## Required work
For this exercise, report every line of the material that includes "intro".

## Task input
▬▬▬▬▬▬▬▬▬▬

-- pv_equiv track=rewrite | github.com/alexro/pypypy | SpbGU/F.py | parse
-- ===== SOURCE A (Python) =====
-- def parse(s, x, y, z):
--     s = s.upper()
--     for ch in s:
--         if ch == 'R':
--             x += 1
--         elif ch == 'L':
--             x -= 1
--         elif ch == 'F':
--             y += 1
--         elif ch == 'B':
--             y -= 1
--         elif ch == 'U':
--             z += 1
--         elif ch == 'D':
--             z -= 1
--     return x, y, z
-- ===== SOURCE B (Python) =====
-- def parse(s, x, y, z):
--     s = s.upper()
--     return (x + s.count('R') - s.count('L'),
--             y + s.count('F') - s.count('B'),
--             z + s.count('U') - s.count('D'))
-- ===== Notes on version B (the rewrite author's own statement) =====
-- stated objective: faster
-- what changed: Replaced the per-character Python branching loop with six str.count tabulations combined by closed-form arithmetic.
import Mathlib
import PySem

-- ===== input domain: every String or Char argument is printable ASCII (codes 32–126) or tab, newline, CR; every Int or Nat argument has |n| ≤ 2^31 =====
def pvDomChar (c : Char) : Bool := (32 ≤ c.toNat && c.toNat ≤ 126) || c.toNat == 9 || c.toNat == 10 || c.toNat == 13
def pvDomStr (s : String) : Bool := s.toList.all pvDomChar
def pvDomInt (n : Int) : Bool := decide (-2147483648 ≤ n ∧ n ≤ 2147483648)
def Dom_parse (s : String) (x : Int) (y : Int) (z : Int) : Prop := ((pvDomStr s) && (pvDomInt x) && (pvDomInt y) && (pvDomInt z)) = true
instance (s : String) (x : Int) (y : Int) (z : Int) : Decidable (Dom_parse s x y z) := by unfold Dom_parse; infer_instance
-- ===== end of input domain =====

-- B replaces A's per-character branching loop with six s.count tabulations combined by closed-form arithmetic (measured faster by a constant factor).

-- ===== PORT A =====
-- loop body of A: the if/elif chain updating (x, y, z) for one character
def stepA (st : Int × Int × Int) (ch : Char) : Int × Int × Int :=
  let (x, y, z) := st
  if ch == 'R' then (x + 1, y, z)
  else if ch == 'L' then (x - 1, y, z)
  else if ch == 'F' then (x, y + 1, z)
  else if ch == 'B' then (x, y - 1, z)
  else if ch == 'U' then (x, y, z + 1)
  else if ch == 'D' then (x, y, z - 1)
  else (x, y, z)

-- s = s.upper(); for ch in s: <stepA>; return x, y, z
def parse (s : String) (x : Int) (y : Int) (z : Int) : Int × Int × Int :=
  let su := PySem.Str.upper s
  su.toList.foldl stepA (x, y, z)

-- ===== PORT B =====
def parse_alt (s : String) (x : Int) (y : Int) (z : Int) : Int × Int × Int :=
  let su := PySem.Str.upper s
  (x + (PySem.Str.count su "R" : Int) - (PySem.Str.count su "L" : Int),
   y + (PySem.Str.count su "F" : Int) - (PySem.Str.count su "B" : Int),
   z + (PySem.Str.count su "U" : Int) - (PySem.Str.count su "D" : Int))

-- ===== PRECONDITION & SPEC =====
def Spec_parse (s : String) (x : Int) (y : Int) (z : Int) (out : Int × Int × Int) : Prop := out = parse_alt s x y z
instance (s : String) (x : Int) (y : Int) (z : Int) (out : Int × Int × Int) : Decidable (Spec_parse s x y z out) := by unfold Spec_parse; infer_instance

-- ===== CLAIM (what is proved, stated in full; the proofs are below) =====
def Claim_equal_parse : Prop := ∀ (s : String) (x : Int) (y : Int) (z : Int), Dom_parse s x y z → Spec_parse s x y z (parse s x y z)

-- ===== LEMMAS AND PROOFS =====

-- Python's s.count(c) for a one-character needle is the character count of the code-point list.
theorem chars_count_go_single (c : Char) : ∀ (l : List Char) (acc : Nat),
    PySem.Chars.count.go [c] l.length l acc = acc + l.count c := by
  intro l
  induction l with
  | nil => intro acc; simp [PySem.Chars.count.go]
  | cons h t ih =>
    intro acc
    by_cases hc : c = h
    · subst hc
      simp [PySem.Chars.count.go, List.isPrefixOf, ih]
      omega
    · simp [PySem.Chars.count.go, List.isPrefixOf, hc, ih, Ne.symm hc]

theorem chars_count_single (l : List Char) (c : Char) :
    PySem.Chars.count l [c] = l.count c := by
  simpa [PySem.Chars.count] using chars_count_go_single c l 0

-- A's fold accumulates exactly the six character counts.
theorem foldl_parse_eq (l : List Char) : ∀ (x y z : Int),
    l.foldl stepA (x, y, z)
    = (x + (l.count 'R' : Int) - (l.count 'L' : Int),
       y + (l.count 'F' : Int) - (l.count 'B' : Int),
       z + (l.count 'U' : Int) - (l.count 'D' : Int)) := by
  induction l with
  | nil => intro x y z; simp
  | cons h t ih =>
    intro x y z
    rw [List.foldl_cons]
    by_cases h1 : h = 'R'
    · subst h1; rw [show stepA (x, y, z) 'R' = (x + 1, y, z) from rfl, ih]
      simp [List.count_cons, Prod.ext_iff]; omega
    · by_cases h2 : h = 'L'
      · subst h2; rw [show stepA (x, y, z) 'L' = (x - 1, y, z) from rfl, ih]
        simp [List.count_cons, Prod.ext_iff]; omega
      · by_cases h3 : h = 'F'
        · subst h3; rw [show stepA (x, y, z) 'F' = (x, y + 1, z) from rfl, ih]
          simp [List.count_cons, Prod.ext_iff]; omega
        · by_cases h4 : h = 'B'
          · subst h4; rw [show stepA (x, y, z) 'B' = (x, y - 1, z) from rfl, ih]
            simp [List.count_cons, Prod.ext_iff]; omega
          · by_cases h5 : h = 'U'
            · subst h5; rw [show stepA (x, y, z) 'U' = (x, y, z + 1) from rfl, ih]
              simp [List.count_cons, Prod.ext_iff]; omega
            · by_cases h6 : h = 'D'
              · subst h6; rw [show stepA (x, y, z) 'D' = (x, y, z - 1) from rfl, ih]
                simp [List.count_cons, Prod.ext_iff]; omega
              · have hstep : stepA (x, y, z) h = (x, y, z) := by
                  simp [stepA, h1, h2, h3, h4, h5, h6]
                rw [hstep, ih]
                simp [List.count_cons, h1, h2, h3, h4, h5, h6]

-- ===== VERDICT (by name: the statement is the Claim_ definition above) =====
theorem parse_spec : Claim_equal_parse := by
  intro s x y z _
  show parse s x y z = parse_alt s x y z
  have hR : ("R" : String).toList = ['R'] := rfl
  have hL : ("L" : String).toList = ['L'] := rfl
  have hF : ("F" : String).toList = ['F'] := rfl
  have hB : ("B" : String).toList = ['B'] := rfl
  have hU : ("U" : String).toList = ['U'] := rfl
  have hD : ("D" : String).toList = ['D'] := rfl
  simp only [parse, parse_alt, PySem.Str.count_eq, hR, hL, hF, hB, hU, hD,
    chars_count_single]
  exact foldl_parse_eq ((PySem.Str.upper s).toList) x y z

▬▬▬▬▬▬▬▬▬▬

## Written response
  intro l
  | nil => intro acc; simp [PySem.Chars.count.go]
    intro acc
  | nil => intro x y z; simp
    intro x y z
  intro s x y z _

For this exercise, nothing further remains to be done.